[Stored items]
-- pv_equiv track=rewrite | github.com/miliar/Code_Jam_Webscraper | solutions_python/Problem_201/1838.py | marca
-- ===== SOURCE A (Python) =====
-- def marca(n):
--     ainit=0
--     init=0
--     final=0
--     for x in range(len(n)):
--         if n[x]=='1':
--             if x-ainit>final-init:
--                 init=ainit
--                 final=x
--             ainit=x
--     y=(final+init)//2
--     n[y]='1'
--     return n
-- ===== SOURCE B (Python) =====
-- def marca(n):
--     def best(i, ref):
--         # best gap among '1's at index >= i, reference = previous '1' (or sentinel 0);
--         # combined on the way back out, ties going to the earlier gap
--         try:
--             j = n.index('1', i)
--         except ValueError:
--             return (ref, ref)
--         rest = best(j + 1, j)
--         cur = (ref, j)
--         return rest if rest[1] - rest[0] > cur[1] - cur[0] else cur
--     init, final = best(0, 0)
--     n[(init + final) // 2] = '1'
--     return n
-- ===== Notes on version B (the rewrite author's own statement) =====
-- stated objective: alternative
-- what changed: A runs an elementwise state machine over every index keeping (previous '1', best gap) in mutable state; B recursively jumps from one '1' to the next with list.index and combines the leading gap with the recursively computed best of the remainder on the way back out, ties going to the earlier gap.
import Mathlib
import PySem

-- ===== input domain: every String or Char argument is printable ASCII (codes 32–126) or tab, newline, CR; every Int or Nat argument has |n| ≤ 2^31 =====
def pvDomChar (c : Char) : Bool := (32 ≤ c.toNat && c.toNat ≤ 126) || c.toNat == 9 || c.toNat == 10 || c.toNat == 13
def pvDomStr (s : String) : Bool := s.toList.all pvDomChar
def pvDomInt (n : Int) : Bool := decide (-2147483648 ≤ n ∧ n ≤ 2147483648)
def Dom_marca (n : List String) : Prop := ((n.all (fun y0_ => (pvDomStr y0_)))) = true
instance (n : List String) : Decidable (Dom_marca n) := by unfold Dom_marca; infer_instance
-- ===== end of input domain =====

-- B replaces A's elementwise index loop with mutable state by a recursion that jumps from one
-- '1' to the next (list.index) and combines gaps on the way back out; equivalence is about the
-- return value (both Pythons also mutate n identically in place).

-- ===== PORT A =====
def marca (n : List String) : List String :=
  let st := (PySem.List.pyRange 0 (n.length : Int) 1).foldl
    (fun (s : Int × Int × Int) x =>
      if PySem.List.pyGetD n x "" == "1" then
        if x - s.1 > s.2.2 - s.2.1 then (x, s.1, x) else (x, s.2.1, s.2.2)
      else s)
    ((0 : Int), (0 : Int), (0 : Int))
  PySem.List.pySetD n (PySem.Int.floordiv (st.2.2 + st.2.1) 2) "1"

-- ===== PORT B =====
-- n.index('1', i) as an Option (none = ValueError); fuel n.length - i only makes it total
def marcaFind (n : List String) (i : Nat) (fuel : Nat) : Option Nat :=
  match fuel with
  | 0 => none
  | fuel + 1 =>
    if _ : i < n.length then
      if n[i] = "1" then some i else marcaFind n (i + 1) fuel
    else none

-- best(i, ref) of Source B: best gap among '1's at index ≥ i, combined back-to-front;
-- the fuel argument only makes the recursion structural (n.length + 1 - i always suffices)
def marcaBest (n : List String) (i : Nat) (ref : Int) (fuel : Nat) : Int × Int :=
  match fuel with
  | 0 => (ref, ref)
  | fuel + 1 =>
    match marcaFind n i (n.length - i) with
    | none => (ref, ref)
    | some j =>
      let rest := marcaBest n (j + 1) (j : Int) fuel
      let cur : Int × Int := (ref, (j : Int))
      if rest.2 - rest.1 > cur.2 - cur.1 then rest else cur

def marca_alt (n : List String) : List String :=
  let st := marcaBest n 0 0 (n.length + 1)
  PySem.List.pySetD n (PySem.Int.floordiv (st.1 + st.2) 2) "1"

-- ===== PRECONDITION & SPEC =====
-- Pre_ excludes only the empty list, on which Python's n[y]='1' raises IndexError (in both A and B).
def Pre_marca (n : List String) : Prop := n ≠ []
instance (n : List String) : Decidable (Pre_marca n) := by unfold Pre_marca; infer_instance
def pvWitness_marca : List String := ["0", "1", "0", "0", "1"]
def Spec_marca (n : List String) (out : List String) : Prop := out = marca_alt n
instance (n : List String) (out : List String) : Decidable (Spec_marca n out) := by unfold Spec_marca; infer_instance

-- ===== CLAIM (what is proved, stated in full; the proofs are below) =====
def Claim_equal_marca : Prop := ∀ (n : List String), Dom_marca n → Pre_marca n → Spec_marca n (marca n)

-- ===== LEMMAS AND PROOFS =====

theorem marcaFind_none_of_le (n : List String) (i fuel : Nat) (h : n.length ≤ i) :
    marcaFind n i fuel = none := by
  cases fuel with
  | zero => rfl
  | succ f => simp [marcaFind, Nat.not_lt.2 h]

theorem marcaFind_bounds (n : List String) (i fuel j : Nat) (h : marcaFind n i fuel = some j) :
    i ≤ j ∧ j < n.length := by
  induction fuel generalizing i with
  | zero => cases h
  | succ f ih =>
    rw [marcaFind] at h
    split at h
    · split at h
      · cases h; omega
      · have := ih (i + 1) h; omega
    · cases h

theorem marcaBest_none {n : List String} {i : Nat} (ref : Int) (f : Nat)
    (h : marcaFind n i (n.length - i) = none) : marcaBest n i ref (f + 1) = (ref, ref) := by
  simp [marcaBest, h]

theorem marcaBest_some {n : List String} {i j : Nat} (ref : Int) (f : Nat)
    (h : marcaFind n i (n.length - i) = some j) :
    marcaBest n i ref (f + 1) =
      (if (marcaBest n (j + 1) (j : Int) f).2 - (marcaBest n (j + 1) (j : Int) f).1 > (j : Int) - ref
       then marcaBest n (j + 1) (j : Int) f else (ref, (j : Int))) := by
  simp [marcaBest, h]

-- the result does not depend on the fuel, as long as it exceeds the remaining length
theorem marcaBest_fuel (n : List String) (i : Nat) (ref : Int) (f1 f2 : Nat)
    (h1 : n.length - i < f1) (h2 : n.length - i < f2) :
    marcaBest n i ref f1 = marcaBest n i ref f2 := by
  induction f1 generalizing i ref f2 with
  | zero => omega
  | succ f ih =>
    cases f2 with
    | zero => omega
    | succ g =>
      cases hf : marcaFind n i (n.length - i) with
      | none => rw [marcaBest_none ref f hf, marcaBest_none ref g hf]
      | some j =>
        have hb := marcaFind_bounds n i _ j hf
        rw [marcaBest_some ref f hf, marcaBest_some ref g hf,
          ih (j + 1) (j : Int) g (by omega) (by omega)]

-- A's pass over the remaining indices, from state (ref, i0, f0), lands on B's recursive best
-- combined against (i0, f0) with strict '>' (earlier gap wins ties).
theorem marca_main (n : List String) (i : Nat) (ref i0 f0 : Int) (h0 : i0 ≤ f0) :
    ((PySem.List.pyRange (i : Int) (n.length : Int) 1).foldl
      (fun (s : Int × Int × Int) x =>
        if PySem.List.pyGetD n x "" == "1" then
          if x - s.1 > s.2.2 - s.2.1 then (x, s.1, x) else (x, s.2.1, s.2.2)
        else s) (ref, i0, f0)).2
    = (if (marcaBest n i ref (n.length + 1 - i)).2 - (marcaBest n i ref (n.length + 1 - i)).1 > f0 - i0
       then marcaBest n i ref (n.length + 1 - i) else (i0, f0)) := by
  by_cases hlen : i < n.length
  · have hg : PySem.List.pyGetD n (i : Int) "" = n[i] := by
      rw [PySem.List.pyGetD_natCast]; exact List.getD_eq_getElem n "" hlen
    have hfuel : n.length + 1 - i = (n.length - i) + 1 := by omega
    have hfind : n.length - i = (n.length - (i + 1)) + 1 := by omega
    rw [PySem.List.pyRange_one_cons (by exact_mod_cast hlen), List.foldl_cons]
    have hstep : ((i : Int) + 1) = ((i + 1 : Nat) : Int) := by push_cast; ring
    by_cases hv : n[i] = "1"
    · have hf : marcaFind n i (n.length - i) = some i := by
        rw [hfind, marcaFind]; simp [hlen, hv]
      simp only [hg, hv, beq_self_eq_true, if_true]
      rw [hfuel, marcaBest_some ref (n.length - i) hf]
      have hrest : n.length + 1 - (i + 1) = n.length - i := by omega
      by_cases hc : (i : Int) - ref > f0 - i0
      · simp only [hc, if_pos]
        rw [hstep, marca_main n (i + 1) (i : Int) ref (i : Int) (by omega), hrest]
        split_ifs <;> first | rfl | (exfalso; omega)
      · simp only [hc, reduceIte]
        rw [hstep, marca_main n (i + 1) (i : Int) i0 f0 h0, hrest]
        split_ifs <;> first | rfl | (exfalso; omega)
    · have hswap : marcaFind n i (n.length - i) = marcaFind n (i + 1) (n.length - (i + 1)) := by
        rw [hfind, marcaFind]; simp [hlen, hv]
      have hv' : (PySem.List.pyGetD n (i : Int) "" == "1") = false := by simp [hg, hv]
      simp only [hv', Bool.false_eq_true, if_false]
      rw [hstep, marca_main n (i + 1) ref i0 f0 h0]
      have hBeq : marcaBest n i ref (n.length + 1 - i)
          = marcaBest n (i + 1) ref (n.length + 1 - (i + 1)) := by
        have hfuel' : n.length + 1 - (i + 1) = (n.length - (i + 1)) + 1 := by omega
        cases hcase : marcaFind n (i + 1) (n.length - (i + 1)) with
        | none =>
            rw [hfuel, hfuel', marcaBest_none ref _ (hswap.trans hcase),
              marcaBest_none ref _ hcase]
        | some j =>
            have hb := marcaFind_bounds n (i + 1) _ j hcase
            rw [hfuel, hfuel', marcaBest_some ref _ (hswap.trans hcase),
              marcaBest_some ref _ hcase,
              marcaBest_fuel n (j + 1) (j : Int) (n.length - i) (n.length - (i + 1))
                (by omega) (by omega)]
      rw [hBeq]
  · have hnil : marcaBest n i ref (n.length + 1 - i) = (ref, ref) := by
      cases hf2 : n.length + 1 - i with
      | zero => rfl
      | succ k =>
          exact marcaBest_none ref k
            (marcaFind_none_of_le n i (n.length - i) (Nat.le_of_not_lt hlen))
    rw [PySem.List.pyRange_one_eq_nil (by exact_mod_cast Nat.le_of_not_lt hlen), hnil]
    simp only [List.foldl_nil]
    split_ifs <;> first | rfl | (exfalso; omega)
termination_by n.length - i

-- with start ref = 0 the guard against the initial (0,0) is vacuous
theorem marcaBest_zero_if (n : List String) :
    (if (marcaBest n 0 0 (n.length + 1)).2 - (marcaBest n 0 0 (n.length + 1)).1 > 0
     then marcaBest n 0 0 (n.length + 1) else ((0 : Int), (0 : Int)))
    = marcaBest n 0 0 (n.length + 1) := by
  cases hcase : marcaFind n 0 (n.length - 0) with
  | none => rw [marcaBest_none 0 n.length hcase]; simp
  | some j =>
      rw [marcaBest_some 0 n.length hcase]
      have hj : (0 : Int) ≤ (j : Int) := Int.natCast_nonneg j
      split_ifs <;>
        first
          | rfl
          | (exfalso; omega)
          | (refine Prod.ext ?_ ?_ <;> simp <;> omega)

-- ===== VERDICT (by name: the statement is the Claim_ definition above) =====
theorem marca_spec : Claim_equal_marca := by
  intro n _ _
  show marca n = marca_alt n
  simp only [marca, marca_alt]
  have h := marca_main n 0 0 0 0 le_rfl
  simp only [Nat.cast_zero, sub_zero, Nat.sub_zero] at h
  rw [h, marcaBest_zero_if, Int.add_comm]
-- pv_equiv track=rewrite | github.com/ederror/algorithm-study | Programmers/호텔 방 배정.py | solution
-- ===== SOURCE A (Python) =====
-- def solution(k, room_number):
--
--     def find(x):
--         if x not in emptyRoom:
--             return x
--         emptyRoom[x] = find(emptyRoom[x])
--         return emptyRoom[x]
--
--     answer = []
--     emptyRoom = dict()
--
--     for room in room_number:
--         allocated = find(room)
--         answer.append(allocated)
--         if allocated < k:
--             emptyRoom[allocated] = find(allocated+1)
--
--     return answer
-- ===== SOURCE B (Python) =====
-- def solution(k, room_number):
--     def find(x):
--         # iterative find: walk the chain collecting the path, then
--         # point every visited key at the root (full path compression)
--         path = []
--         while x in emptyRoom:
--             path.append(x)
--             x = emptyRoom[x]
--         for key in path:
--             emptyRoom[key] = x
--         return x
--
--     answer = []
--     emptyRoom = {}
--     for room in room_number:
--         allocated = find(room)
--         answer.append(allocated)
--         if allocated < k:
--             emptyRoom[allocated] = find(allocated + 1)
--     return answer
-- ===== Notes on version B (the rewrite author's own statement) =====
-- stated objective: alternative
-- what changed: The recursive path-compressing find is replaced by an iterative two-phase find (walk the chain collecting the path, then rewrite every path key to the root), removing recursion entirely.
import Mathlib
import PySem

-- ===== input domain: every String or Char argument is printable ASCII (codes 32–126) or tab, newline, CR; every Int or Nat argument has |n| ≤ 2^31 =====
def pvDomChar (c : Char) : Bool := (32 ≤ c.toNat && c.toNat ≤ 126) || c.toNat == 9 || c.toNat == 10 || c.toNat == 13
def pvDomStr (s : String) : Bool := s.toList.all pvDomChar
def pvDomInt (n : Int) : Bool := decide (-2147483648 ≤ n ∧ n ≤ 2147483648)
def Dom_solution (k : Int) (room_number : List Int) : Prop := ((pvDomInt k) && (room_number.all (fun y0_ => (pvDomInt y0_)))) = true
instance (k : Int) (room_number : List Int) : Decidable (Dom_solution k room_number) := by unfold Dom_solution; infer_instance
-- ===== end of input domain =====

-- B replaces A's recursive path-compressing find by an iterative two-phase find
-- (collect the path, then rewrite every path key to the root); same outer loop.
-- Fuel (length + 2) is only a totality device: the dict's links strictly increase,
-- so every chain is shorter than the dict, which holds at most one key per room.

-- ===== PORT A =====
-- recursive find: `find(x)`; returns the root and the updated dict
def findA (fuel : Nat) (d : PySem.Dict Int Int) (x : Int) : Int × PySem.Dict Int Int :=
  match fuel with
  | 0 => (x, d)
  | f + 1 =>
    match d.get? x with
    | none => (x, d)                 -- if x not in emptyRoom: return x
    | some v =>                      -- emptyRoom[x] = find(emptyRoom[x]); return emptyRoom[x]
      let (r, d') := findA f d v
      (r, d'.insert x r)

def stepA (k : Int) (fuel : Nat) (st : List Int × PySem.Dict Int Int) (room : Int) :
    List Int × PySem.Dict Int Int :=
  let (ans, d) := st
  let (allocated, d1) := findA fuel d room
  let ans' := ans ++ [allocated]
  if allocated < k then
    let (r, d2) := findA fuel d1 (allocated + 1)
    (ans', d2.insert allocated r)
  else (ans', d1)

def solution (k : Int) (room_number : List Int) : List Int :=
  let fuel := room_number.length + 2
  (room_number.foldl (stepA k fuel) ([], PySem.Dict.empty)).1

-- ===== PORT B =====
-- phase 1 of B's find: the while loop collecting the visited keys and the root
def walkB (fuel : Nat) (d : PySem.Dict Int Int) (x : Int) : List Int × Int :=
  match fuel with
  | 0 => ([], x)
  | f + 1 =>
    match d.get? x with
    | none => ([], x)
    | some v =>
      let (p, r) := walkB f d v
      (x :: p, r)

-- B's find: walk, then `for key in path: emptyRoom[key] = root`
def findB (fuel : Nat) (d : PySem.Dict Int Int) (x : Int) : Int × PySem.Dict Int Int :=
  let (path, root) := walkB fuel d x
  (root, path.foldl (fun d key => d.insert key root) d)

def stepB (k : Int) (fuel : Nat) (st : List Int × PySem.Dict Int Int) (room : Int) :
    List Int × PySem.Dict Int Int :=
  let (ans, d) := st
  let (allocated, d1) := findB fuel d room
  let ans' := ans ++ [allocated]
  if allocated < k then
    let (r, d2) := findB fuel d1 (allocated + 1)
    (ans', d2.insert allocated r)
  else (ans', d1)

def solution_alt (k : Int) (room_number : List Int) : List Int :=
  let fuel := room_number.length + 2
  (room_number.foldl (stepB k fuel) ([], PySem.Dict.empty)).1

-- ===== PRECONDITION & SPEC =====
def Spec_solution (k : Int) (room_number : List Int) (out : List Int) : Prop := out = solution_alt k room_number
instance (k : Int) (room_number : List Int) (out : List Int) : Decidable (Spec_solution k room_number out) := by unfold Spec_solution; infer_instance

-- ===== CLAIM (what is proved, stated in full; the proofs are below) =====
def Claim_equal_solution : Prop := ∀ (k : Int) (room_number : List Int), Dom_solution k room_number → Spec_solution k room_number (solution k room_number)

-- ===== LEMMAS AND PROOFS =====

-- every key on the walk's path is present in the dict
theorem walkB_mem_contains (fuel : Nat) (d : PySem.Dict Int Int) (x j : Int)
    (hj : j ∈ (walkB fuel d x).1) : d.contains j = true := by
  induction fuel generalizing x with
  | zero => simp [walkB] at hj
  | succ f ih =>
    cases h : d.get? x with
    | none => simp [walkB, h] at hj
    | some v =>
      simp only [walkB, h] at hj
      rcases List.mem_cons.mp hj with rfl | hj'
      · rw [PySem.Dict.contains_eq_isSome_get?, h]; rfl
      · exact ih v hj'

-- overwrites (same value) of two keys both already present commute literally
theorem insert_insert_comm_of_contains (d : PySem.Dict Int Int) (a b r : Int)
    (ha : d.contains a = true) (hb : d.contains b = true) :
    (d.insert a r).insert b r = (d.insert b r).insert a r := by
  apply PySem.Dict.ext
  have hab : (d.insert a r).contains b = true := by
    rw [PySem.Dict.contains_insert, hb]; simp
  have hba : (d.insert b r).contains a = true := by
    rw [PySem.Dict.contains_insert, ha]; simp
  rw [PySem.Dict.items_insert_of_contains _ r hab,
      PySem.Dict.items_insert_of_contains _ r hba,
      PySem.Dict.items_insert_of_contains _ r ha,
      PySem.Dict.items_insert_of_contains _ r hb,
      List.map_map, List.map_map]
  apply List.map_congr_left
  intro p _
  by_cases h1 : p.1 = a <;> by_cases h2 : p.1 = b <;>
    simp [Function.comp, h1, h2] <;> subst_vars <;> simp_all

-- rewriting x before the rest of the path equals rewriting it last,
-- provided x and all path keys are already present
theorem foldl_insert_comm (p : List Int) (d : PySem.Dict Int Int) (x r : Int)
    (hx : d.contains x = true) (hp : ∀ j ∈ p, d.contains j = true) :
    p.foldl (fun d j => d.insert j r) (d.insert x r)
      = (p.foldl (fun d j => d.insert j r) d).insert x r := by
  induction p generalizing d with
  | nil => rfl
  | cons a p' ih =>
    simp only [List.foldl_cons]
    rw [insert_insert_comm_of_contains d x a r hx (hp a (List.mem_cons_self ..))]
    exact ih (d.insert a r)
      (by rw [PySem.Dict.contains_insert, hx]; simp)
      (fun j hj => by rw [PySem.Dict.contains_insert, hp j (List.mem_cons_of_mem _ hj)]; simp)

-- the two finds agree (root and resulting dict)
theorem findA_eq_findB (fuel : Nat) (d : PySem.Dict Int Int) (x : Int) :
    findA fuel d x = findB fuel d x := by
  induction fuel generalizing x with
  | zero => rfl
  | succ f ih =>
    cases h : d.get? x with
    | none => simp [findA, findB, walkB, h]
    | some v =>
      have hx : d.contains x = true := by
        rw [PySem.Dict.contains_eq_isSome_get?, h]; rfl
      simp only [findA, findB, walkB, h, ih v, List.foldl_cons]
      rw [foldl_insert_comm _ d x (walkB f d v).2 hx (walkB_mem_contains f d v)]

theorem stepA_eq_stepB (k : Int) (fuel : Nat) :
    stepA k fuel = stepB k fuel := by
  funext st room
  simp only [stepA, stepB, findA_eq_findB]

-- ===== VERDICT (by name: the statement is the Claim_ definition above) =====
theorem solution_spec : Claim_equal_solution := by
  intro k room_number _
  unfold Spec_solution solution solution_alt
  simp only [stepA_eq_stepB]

— What the task requires —
The answer must consist of every line above that holds the string "first", copied exactly.

— Finished task —
        split_ifs <;> first | rfl | (exfalso; omega)
        split_ifs <;> first | rfl | (exfalso; omega)
    split_ifs <;> first | rfl | (exfalso; omega)
        first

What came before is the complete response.